HSBC, Barclays and RBS are among 15 Wall Street banks accused by a US investment firm, Cambridge Place Investment Partners, a fund from Boston, Massachusetts, of mis-selling a total of $2.4bn (£1.6bn) in mortgage-backed securities, on Friday.
It is also aiming JP Morgan, Citigroup, Credit Suisse, Deutsche Bank, Merrill Lynch, UBS, Goldman Sachs, and Morgan Stanley. It could turn out to be a trial test for funds seeking reimbursement for their losses during the financial crisis.
It says that the banks did not take proper caution before packaging the loans into financial instruments and repeating untrue statements about the sub-prime mortgages in their prospectuses and sales pitches. It also pointed that the banks usually had agents on site and gave the mortgage lenders billions of Dollars in credit.
"The Wall Street bank defendants fostered the environment for, permitted, and profited from the mortgage originators' rampant violations of sound lending practices", the suit says.

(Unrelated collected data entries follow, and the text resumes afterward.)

-- pv_equiv track=rewrite | github.com/MrBrantCode/unitest_baseline | mut_generate/mist_train_cf/cf_85224/solution.py | find_mismatches
-- ===== SOURCE A (Python) =====
-- def find_mismatches(s1, s2):
--     mismatches = []
--     # Normalize the length by padding shorter string with None
--     maxlen = max(len(s1), len(s2))
--     s1 += '\0' * (maxlen - len(s1))
--     s2 += '\0' * (maxlen - len(s2))
--
--     # Find mismatches
--     for idx, (c1, c2) in enumerate(zip(s1, s2)):
--         if c1 != c2:
--             mismatches.append(idx)
--     return mismatches
-- ===== SOURCE B (Python) =====
-- def find_mismatches(s1, s2):
--     n = min(len(s1), len(s2))
--     res = [i for i in range(n) if s1[i] != s2[i]]
--     longer = s1 if len(s2) <= len(s1) else s2
--     res += [i for i in range(n, len(longer)) if longer[i] != '\0']
--     return res
-- ===== Notes on version B (the rewrite author's own statement) =====
-- stated objective: alternative
-- what changed: B avoids allocating padded copies of the strings: one pass compares the common prefix directly and a second pass scans only the tail of the longer string against '\0', instead of A's padding both strings and zipping them.
import Mathlib
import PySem

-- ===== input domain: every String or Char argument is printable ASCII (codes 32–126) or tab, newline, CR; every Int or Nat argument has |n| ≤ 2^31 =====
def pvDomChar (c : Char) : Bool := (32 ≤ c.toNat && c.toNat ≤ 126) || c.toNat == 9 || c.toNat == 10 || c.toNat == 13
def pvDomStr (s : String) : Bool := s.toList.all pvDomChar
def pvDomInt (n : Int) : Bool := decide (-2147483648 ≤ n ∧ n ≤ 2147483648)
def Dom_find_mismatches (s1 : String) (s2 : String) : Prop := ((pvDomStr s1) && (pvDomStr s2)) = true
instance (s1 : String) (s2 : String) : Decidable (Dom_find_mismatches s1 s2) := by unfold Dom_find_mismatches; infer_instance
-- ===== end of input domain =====

-- B scans the common prefix and then the longer string's tail against '\0' instead of
-- padding both strings and zipping them (alternative decomposition, same cost).

-- ===== PORT A =====
def find_mismatches (s1 : String) (s2 : String) : List Int :=
  let l1 := s1.toList
  let l2 := s2.toList
  let maxlen := max l1.length l2.length
  let p1 := l1 ++ List.replicate (maxlen - l1.length) (Char.ofNat 0)
  let p2 := l2 ++ List.replicate (maxlen - l2.length) (Char.ofNat 0)
  (PySem.List.enumerate (p1.zip p2)).foldl
    (fun acc q => if q.2.1 != q.2.2 then acc ++ [q.1] else acc) []

-- ===== PORT B =====
def find_mismatches_alt (s1 : String) (s2 : String) : List Int :=
  let l1 := s1.toList
  let l2 := s2.toList
  let n : Int := min (PySem.List.len l1) (PySem.List.len l2)
  let head := (PySem.List.pyRange 0 n 1).filter
    (fun i => PySem.List.pyGetD l1 i (Char.ofNat 0) != PySem.List.pyGetD l2 i (Char.ofNat 0))
  let longer := if PySem.List.len l2 ≤ PySem.List.len l1 then l1 else l2
  let tail := (PySem.List.pyRange n (PySem.List.len longer) 1).filter
    (fun i => PySem.List.pyGetD longer i (Char.ofNat 0) != Char.ofNat 0)
  head ++ tail

-- ===== PRECONDITION & SPEC =====
def Spec_find_mismatches (s1 : String) (s2 : String) (out : List Int) : Prop := out = find_mismatches_alt s1 s2
instance (s1 : String) (s2 : String) (out : List Int) : Decidable (Spec_find_mismatches s1 s2 out) := by unfold Spec_find_mismatches; infer_instance

-- ===== CLAIM (what is proved, stated in full; the proofs are below) =====
def Claim_equal_find_mismatches : Prop := ∀ (s1 : String) (s2 : String), Dom_find_mismatches s1 s2 → Spec_find_mismatches s1 s2 (find_mismatches s1 s2)

-- ===== LEMMAS AND PROOFS =====

-- `!=` on Char is symmetric.
theorem char_bne_comm (a b : Char) : (a != b) = (b != a) := by
  by_cases h : a = b
  · simp [h]
  · simp [bne, h, Ne.symm h]

-- A's enumerate/zip fold is a filter of range(maxlen) over the padded lists.
theorem find_mismatches_eq_filter (x y : List Char) :
    (PySem.List.enumerate (x.zip y)).foldl
      (fun acc q => if q.2.1 != q.2.2 then acc ++ [q.1] else acc) []
    = (PySem.List.pyRange 0 (PySem.List.len (x.zip y)) 1).filter
        (fun i => (PySem.List.pyGetD (x.zip y) i ((Char.ofNat 0), (Char.ofNat 0))).1
                  != (PySem.List.pyGetD (x.zip y) i ((Char.ofNat 0), (Char.ofNat 0))).2) := by
  rw [PySem.List.foldl_append_if (p := fun q : Int × Char × Char => q.2.1 != q.2.2) (f := (·.1))]
  rw [PySem.List.enumerate_eq_map_pyRange (x.zip y) ((Char.ofNat 0), (Char.ofNat 0))]
  rw [List.filter_map, List.map_map]
  simp [Function.comp_def]

-- The list-level equivalence of the two decompositions.
theorem list_level (l1 l2 : List Char) :
    (PySem.List.enumerate
        ((l1 ++ List.replicate (max l1.length l2.length - l1.length) (Char.ofNat 0)).zip
         (l2 ++ List.replicate (max l1.length l2.length - l2.length) (Char.ofNat 0)))).foldl
      (fun acc q => if q.2.1 != q.2.2 then acc ++ [q.1] else acc) []
    = (PySem.List.pyRange 0 (min (PySem.List.len l1) (PySem.List.len l2)) 1).filter
        (fun i => PySem.List.pyGetD l1 i (Char.ofNat 0) != PySem.List.pyGetD l2 i (Char.ofNat 0))
      ++ (PySem.List.pyRange (min (PySem.List.len l1) (PySem.List.len l2))
            (PySem.List.len (if PySem.List.len l2 ≤ PySem.List.len l1 then l1 else l2)) 1).filter
          (fun i => PySem.List.pyGetD (if PySem.List.len l2 ≤ PySem.List.len l1 then l1 else l2) i
              (Char.ofNat 0) != Char.ofNat 0) := by
  set c0 := Char.ofNat 0 with hc0
  set p1 := l1 ++ List.replicate (max l1.length l2.length - l1.length) c0 with hp1
  set p2 := l2 ++ List.replicate (max l1.length l2.length - l2.length) c0 with hp2
  have hlen1 : p1.length = max l1.length l2.length := by simp [hp1]
  have hlen2 : p2.length = max l1.length l2.length := by simp [hp2]
  have hzlen : PySem.List.len (p1.zip p2) = ((max l1.length l2.length : Nat) : Int) := by
    simp [PySem.List.len_eq, List.length_zip, hlen1, hlen2]
  rw [find_mismatches_eq_filter p1 p2, hzlen]
  have hmin : min (PySem.List.len l1) (PySem.List.len l2) = ((min l1.length l2.length : Nat) : Int) := by
    simp [PySem.List.len_eq]
  rw [hmin]
  rw [PySem.List.pyRange_one_append 0 ((min l1.length l2.length : Nat) : Int)
        ((max l1.length l2.length : Nat) : Int) (by positivity) (by exact_mod_cast min_le_max)]
  rw [List.filter_append]
  have hget : ∀ (k : Nat), k < max l1.length l2.length →
      PySem.List.pyGetD (p1.zip p2) ((k : Nat) : Int) (c0, c0) = (p1.getD k c0, p2.getD k c0) := by
    intro k hk
    have hk1 : k < p1.length := by omega
    have hk2 : k < p2.length := by omega
    have hkz : ((k : Nat) : Int) < ((p1.zip p2).length : Int) := by
      simp [List.length_zip, hlen1, hlen2]; omega
    rw [PySem.List.pyGetD_eq_getElem _ _ (by positivity) hkz]
    simp only [Int.toNat_natCast]
    rw [List.getElem_zip]
    simp [hk1, hk2]
  have hrep : ∀ (m j : Nat), (List.replicate m c0).getD j c0 = c0 := by
    intro m j
    simp [List.getD_eq_getElem?_getD, List.getElem?_replicate]
    split <;> rfl
  congr 1
  · apply List.filter_congr
    intro i hi
    rw [PySem.List.mem_pyRange_one] at hi
    obtain ⟨h0, h1⟩ := hi
    obtain ⟨k, rfl⟩ : ∃ k : Nat, i = (k : Int) := ⟨i.toNat, by omega⟩
    have hk1 : k < l1.length := by omega
    have hk2 : k < l2.length := by omega
    rw [hget k (by omega)]
    simp only [hp1, hp2, PySem.List.pyGetD_natCast]
    rw [List.getD_append _ _ _ _ hk1, List.getD_append _ _ _ _ hk2]
  · by_cases hc : l2.length ≤ l1.length
    · have hif : (if PySem.List.len l2 ≤ PySem.List.len l1 then l1 else l2) = l1 := by
        simp [PySem.List.len_eq]; omega
      rw [hif]
      have hmx : (max l1.length l2.length) = l1.length := by omega
      have hln : PySem.List.len l1 = ((l1.length : Nat) : Int) := by simp [PySem.List.len_eq]
      rw [hln, hmx]
      apply List.filter_congr
      intro i hi
      rw [PySem.List.mem_pyRange_one] at hi
      obtain ⟨h0, h1⟩ := hi
      obtain ⟨k, rfl⟩ : ∃ k : Nat, i = (k : Int) := ⟨i.toNat, by omega⟩
      have hk1 : k < l1.length := by omega
      have hk2 : l2.length ≤ k := by omega
      rw [hget k (by omega)]
      simp only [hp1, hp2, PySem.List.pyGetD_natCast]
      rw [List.getD_append _ _ _ _ hk1, List.getD_append_right _ _ _ _ hk2, hrep]
    · have hif : (if PySem.List.len l2 ≤ PySem.List.len l1 then l1 else l2) = l2 := by
        simp [PySem.List.len_eq]; omega
      rw [hif]
      have hmx : (max l1.length l2.length) = l2.length := by omega
      have hln : PySem.List.len l2 = ((l2.length : Nat) : Int) := by simp [PySem.List.len_eq]
      rw [hln, hmx]
      apply List.filter_congr
      intro i hi
      rw [PySem.List.mem_pyRange_one] at hi
      obtain ⟨h0, h1⟩ := hi
      obtain ⟨k, rfl⟩ : ∃ k : Nat, i = (k : Int) := ⟨i.toNat, by omega⟩
      have hk2 : k < l2.length := by omega
      have hk1 : l1.length ≤ k := by omega
      rw [hget k (by omega)]
      simp only [hp1, hp2, PySem.List.pyGetD_natCast]
      rw [List.getD_append _ _ _ _ hk2, List.getD_append_right _ _ _ _ hk1, hrep]
      simp [char_bne_comm]

-- ===== VERDICT (by name: the statement is the Claim_ definition above) =====
theorem find_mismatches_spec : Claim_equal_find_mismatches := by
  intro s1 s2 _
  unfold Spec_find_mismatches find_mismatches find_mismatches_alt
  exact list_level s1.toList s2.toList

Driven to profit from the lucrative securitization business, the defendants demanded enormous volumes of loans, leading to erosion in lending standards.
The suit declares that Barclays and the other British banks guaranteed the investors that the employees were on-site with the largest lenders "quality controlling" the underwriting process.
The case is being handled by New York law firm, Bernstein Litowitz Berger & Grossman. If the claimants win, they will get their money back and return the securities to the banks. The institutions will then again be burdened by the devious loans.